I have reason to believe that im on the right adres to ask my questions about workout. I have read several articles that with my body posture it is best suited to workout 2 times a week and have a 2 day break interval. I have now googled around and tried to find 2 day full body workout exercises and found some good articles on it.

My main issue is that I do not have all the equipments neccecary for those workouts on those pages(barbell)

here is the link I use "http://www.muscleandstrength.com/workouts/2-day-simple-ab-split-by-steve.html"

Is there a possibility to exchange certain workouts and focus solely on using (body strength) Push ups, Pull ups and dumbbells?

I would really appreciate a good workout routine with good effect that only takes 2 days of my week( I use 1-2 days for jogging)

Thank you for your effort,

Regards Dion van der Loon

Answer
Hi Dion!

Thanks for the question. I'm a big advocate of total body strength training workouts for most individuals. Total body workouts can be very efficient and effective when done properly. Two to three days per week is sufficient for most people to experience consistent gains in strength.

For the majority of my clients, I prefer bodyweight exercises. Even my professional athletes mostly focus on bodyweight only movements in workouts. Learning to control your body and use correct movement patterns is possibly the most important aspect of any strength training program.

Another key factor is progression. At first, you will experience some good gains in muscular strength and endurance but, you will need to increase difficulty to continue making progress. There are plenty of variations of bodyweight movements to increase difficulty. For example, when bodyweight squats are mastered and you can do a lot of repetitions, you can switch to single-leg squats.
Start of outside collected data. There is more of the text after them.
-- pv_equiv track=rewrite | github.com/thales1020/QuantumTrader-MT5 | docs/examples/risk_manager.py | check_correlation
-- ===== SOURCE A (Python) =====
-- def check_correlation(symbols_in_trade):
--     """
--     Check if symbols have high correlation
--     Prevents over-exposure to same market direction
--
--     Args:
--         symbols_in_trade: List of symbols currently in positions
--
--     Returns:
--         bool: True if correlation is acceptable, False if too high
--     """
--     # Simplified correlation mapping
--     # In production, use actual correlation coefficients
--     correlated_pairs = {
--         'EURUSD': ['GBPUSD', 'EURGBP'],
--         'GBPUSD': ['EURUSD', 'EURGBP'],
--         'USDJPY': ['EURJPY', 'GBPJPY'],
--         'AUDUSD': ['NZDUSD'],
--         'NZDUSD': ['AUDUSD']
--     }
--
--     # Check each symbol against others
--     for symbol in symbols_in_trade:
--         if symbol in correlated_pairs:
--             for corr_symbol in correlated_pairs[symbol]:
--                 if corr_symbol in symbols_in_trade:
--                     return False  # High correlation detected
--     return True  # Correlation acceptable
-- ===== SOURCE B (Python) =====
-- def check_correlation(symbols_in_trade):
--     """Same check, written as a flat set of undirected correlated edges
--     plus a subset test, instead of a per-symbol adjacency scan."""
--     edges = [
--         ("EURUSD", "GBPUSD"),
--         ("EURUSD", "EURGBP"),
--         ("GBPUSD", "EURGBP"),
--         ("USDJPY", "EURJPY"),
--         ("USDJPY", "GBPJPY"),
--         ("AUDUSD", "NZDUSD"),
--     ]
--     s = set(symbols_in_trade)
--     return not any(a in s and b in s for a, b in edges)
-- ===== Notes on version B (the rewrite author's own statement) =====
-- stated objective: idiomatic
-- what changed: Replaces the nested per-symbol adjacency-dict scan (with an inner list-membership loop) by a single pass over a flat list of six undirected edge pairs tested against a set built once.
import Mathlib
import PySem

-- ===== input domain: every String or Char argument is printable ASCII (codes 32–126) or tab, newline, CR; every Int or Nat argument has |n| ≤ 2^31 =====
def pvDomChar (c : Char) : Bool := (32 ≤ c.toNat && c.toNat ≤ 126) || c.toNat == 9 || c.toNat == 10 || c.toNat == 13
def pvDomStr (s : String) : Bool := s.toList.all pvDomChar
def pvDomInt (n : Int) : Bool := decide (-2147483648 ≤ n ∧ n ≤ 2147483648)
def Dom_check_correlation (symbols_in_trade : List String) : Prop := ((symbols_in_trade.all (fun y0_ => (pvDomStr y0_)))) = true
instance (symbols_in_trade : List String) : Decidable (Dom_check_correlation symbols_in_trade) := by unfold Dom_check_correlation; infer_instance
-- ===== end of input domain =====

-- B replaces A's nested per-symbol adjacency scan by one pass over a flat list of
-- undirected edge pairs tested against a set built once (objective: idiomatic).

-- ===== PORT A =====
-- the dict literal 'correlated_pairs'
def pvCorrDict : PySem.Dict String (List String) :=
  PySem.Dict.mk
  [("EURUSD", ["GBPUSD", "EURGBP"]),
   ("GBPUSD", ["EURUSD", "EURGBP"]),
   ("USDJPY", ["EURJPY", "GBPJPY"]),
   ("AUDUSD", ["NZDUSD"]),
   ("NZDUSD", ["AUDUSD"])]

-- the outer 'for symbol in symbols_in_trade' loop with its early 'return False'
def pvCheckLoop (xs : List String) : List String → Bool
  | [] => true
  | s :: rest =>
    match PySem.Dict.get? pvCorrDict s with    -- 'if symbol in correlated_pairs'
    | some cs =>
      if cs.any (fun c => xs.contains c) then false   -- inner loop with 'if corr_symbol in symbols_in_trade: return False'
      else pvCheckLoop xs rest
    | none => pvCheckLoop xs rest

def check_correlation (symbols_in_trade : List String) : Bool :=
  pvCheckLoop symbols_in_trade symbols_in_trade

-- ===== PORT B =====
def pvEdges : List (String × String) :=
  [("EURUSD", "GBPUSD"), ("EURUSD", "EURGBP"), ("GBPUSD", "EURGBP"),
   ("USDJPY", "EURJPY"), ("USDJPY", "GBPJPY"), ("AUDUSD", "NZDUSD")]

def check_correlation_alt (symbols_in_trade : List String) : Bool :=
  let s : PySem.Set String := PySem.Set.ofList symbols_in_trade
  !(pvEdges.any (fun e => PySem.Set.contains s e.1 && PySem.Set.contains s e.2))

-- ===== PRECONDITION & SPEC =====
def Spec_check_correlation (symbols_in_trade : List String) (out : Bool) : Prop := out = check_correlation_alt symbols_in_trade
instance (symbols_in_trade : List String) (out : Bool) : Decidable (Spec_check_correlation symbols_in_trade out) := by unfold Spec_check_correlation; infer_instance

-- ===== CLAIM (what is proved, stated in full; the proofs are below) =====
def Claim_equal_check_correlation : Prop := ∀ (symbols_in_trade : List String), Dom_check_correlation symbols_in_trade → Spec_check_correlation symbols_in_trade (check_correlation symbols_in_trade)

-- ===== LEMMAS AND PROOFS =====

-- the body of A's outer loop, as a predicate on the symbol
def pvHit (xs : List String) (s : String) : Bool :=
  match PySem.Dict.get? pvCorrDict s with
  | some cs => cs.any (fun c => xs.contains c)
  | none => false

theorem pvCheckLoop_eq_any (xs l : List String) :
    pvCheckLoop xs l = !(l.any (pvHit xs)) := by
  induction l with
  | nil => rfl
  | cons s rest ih =>
    simp only [pvCheckLoop, pvHit, List.any_cons]
    cases h : PySem.Dict.get? pvCorrDict s with
    | none => simp [ih]
    | some cs =>
      dsimp only
      cases hc : cs.any (fun c => xs.contains c) with
      | true => simp
      | false => simp [ih]

-- the five keys' hit conditions, written out
theorem any_pvHit (xs : List String) :
    xs.any (pvHit xs) =
      ((xs.contains "EURUSD" && (xs.contains "GBPUSD" || xs.contains "EURGBP")) ||
       (xs.contains "GBPUSD" && (xs.contains "EURUSD" || xs.contains "EURGBP")) ||
       (xs.contains "USDJPY" && (xs.contains "EURJPY" || xs.contains "GBPJPY")) ||
       (xs.contains "AUDUSD" && xs.contains "NZDUSD") ||
       (xs.contains "NZDUSD" && xs.contains "AUDUSD")) := by
  rw [Bool.eq_iff_iff]
  constructor
  · intro h
    obtain ⟨s, hs, hhit⟩ := List.any_eq_true.mp h
    by_cases h1 : s = "EURUSD"
    · subst h1; simp only [pvHit, pvCorrDict, PySem.Dict.get?] at hhit
      simp_all
    by_cases h2 : s = "GBPUSD"
    · subst h2; simp only [pvHit, pvCorrDict, PySem.Dict.get?] at hhit
      simp_all
    by_cases h3 : s = "USDJPY"
    · subst h3; simp only [pvHit, pvCorrDict, PySem.Dict.get?] at hhit
      simp_all
    by_cases h4 : s = "AUDUSD"
    · subst h4; simp only [pvHit, pvCorrDict, PySem.Dict.get?] at hhit
      simp_all
    by_cases h5 : s = "NZDUSD"
    · subst h5; simp only [pvHit, pvCorrDict, PySem.Dict.get?] at hhit
      simp_all
    · exfalso
      simp only [pvHit, pvCorrDict, PySem.Dict.get?] at hhit
      simp only [List.find?_cons, List.find?_nil] at hhit
      rw [show ("EURUSD" == s) = false from beq_eq_false_iff_ne.mpr (Ne.symm h1),
          show ("GBPUSD" == s) = false from beq_eq_false_iff_ne.mpr (Ne.symm h2),
          show ("USDJPY" == s) = false from beq_eq_false_iff_ne.mpr (Ne.symm h3),
          show ("AUDUSD" == s) = false from beq_eq_false_iff_ne.mpr (Ne.symm h4),
          show ("NZDUSD" == s) = false from beq_eq_false_iff_ne.mpr (Ne.symm h5)] at hhit
      simp at hhit
  · intro h
    simp only [List.contains_eq_mem, Bool.or_eq_true_iff, Bool.and_eq_true_iff, decide_eq_true_eq] at h
    refine List.any_eq_true.mpr ?_
    rcases h with ((((⟨hm, hr⟩ | ⟨hm, hr⟩) | ⟨hm, hr⟩) | ⟨hm, hr⟩) | ⟨hm, hr⟩)
    · exact ⟨"EURUSD", hm, by rcases hr with hr | hr <;> simp [pvHit, pvCorrDict, PySem.Dict.get?, hr]⟩
    · exact ⟨"GBPUSD", hm, by rcases hr with hr | hr <;> simp [pvHit, pvCorrDict, PySem.Dict.get?, hr]⟩
    · exact ⟨"USDJPY", hm, by rcases hr with hr | hr <;> simp [pvHit, pvCorrDict, PySem.Dict.get?, hr]⟩
    · exact ⟨"AUDUSD", hm, by simp [pvHit, pvCorrDict, PySem.Dict.get?, hr]⟩
    · exact ⟨"NZDUSD", hm, by simp [pvHit, pvCorrDict, PySem.Dict.get?, hr]⟩

-- the directed (A) and undirected (B) edge disjunctions agree as Boolean formulas
theorem pv_bool_equiv (a b c d e f g h : Bool) :
    ((a && (b || c)) || (b && (a || c)) || (d && (e || f)) || (g && h) || (h && g)) =
    ((a && b) || ((a && c) || ((b && c) || ((d && e) || ((d && f) || (g && h)))))) := by
  cases a <;> cases b <;> cases c <;> cases d <;> cases e <;> cases f <;> cases g <;> cases h <;> rfl

theorem alt_eq (xs : List String) :
    check_correlation_alt xs =
      !((xs.contains "EURUSD" && xs.contains "GBPUSD") ||
        ((xs.contains "EURUSD" && xs.contains "EURGBP") ||
        ((xs.contains "GBPUSD" && xs.contains "EURGBP") ||
        ((xs.contains "USDJPY" && xs.contains "EURJPY") ||
        ((xs.contains "USDJPY" && xs.contains "GBPJPY") ||
        (xs.contains "AUDUSD" && xs.contains "NZDUSD")))))) := by
  have hc : ∀ y : String, (PySem.Set.ofList xs).contains y = xs.contains y := by
    intro y
    rw [Bool.eq_iff_iff]
    simp [PySem.Set.mem_ofList]
  simp only [check_correlation_alt, pvEdges, List.any_cons, List.any_nil, Bool.or_false, hc]

-- ===== VERDICT (by name: the statement is the Claim_ definition above) =====
theorem check_correlation_spec : Claim_equal_check_correlation := by
  intro xs _
  unfold Spec_check_correlation check_correlation
  rw [pvCheckLoop_eq_any, any_pvHit, alt_eq, pv_bool_equiv]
Here is an example of a bodyweight workout that hits all the major muscle groups:

Bodyweight squat  3 sets x 15 reps
Pushups          3 sets x 10 reps
Reaching RDL      3 sets x 10 reps
Prone T,W,Y,V     1 set of 20 each supersetted with
   Bear crawls,10yds forward, 10yds back
Bench hip thrust  3 sets of 15 reps
RKC plank         3 sets of 10 seconds

Some of my clients use that for a quick, effective workout. There are a lot of good demos of each exercise on YouTube and I recently added a channel specifically for my online personal training clients so all those exercises will be on my channel as well. The focus is on movement quality so sets and reps can be adjusted to ensure good form is done on each repetition. Exercises can be added or substituted with different variations. Another option once technique has been mastered is to do the whole workout as a circuit.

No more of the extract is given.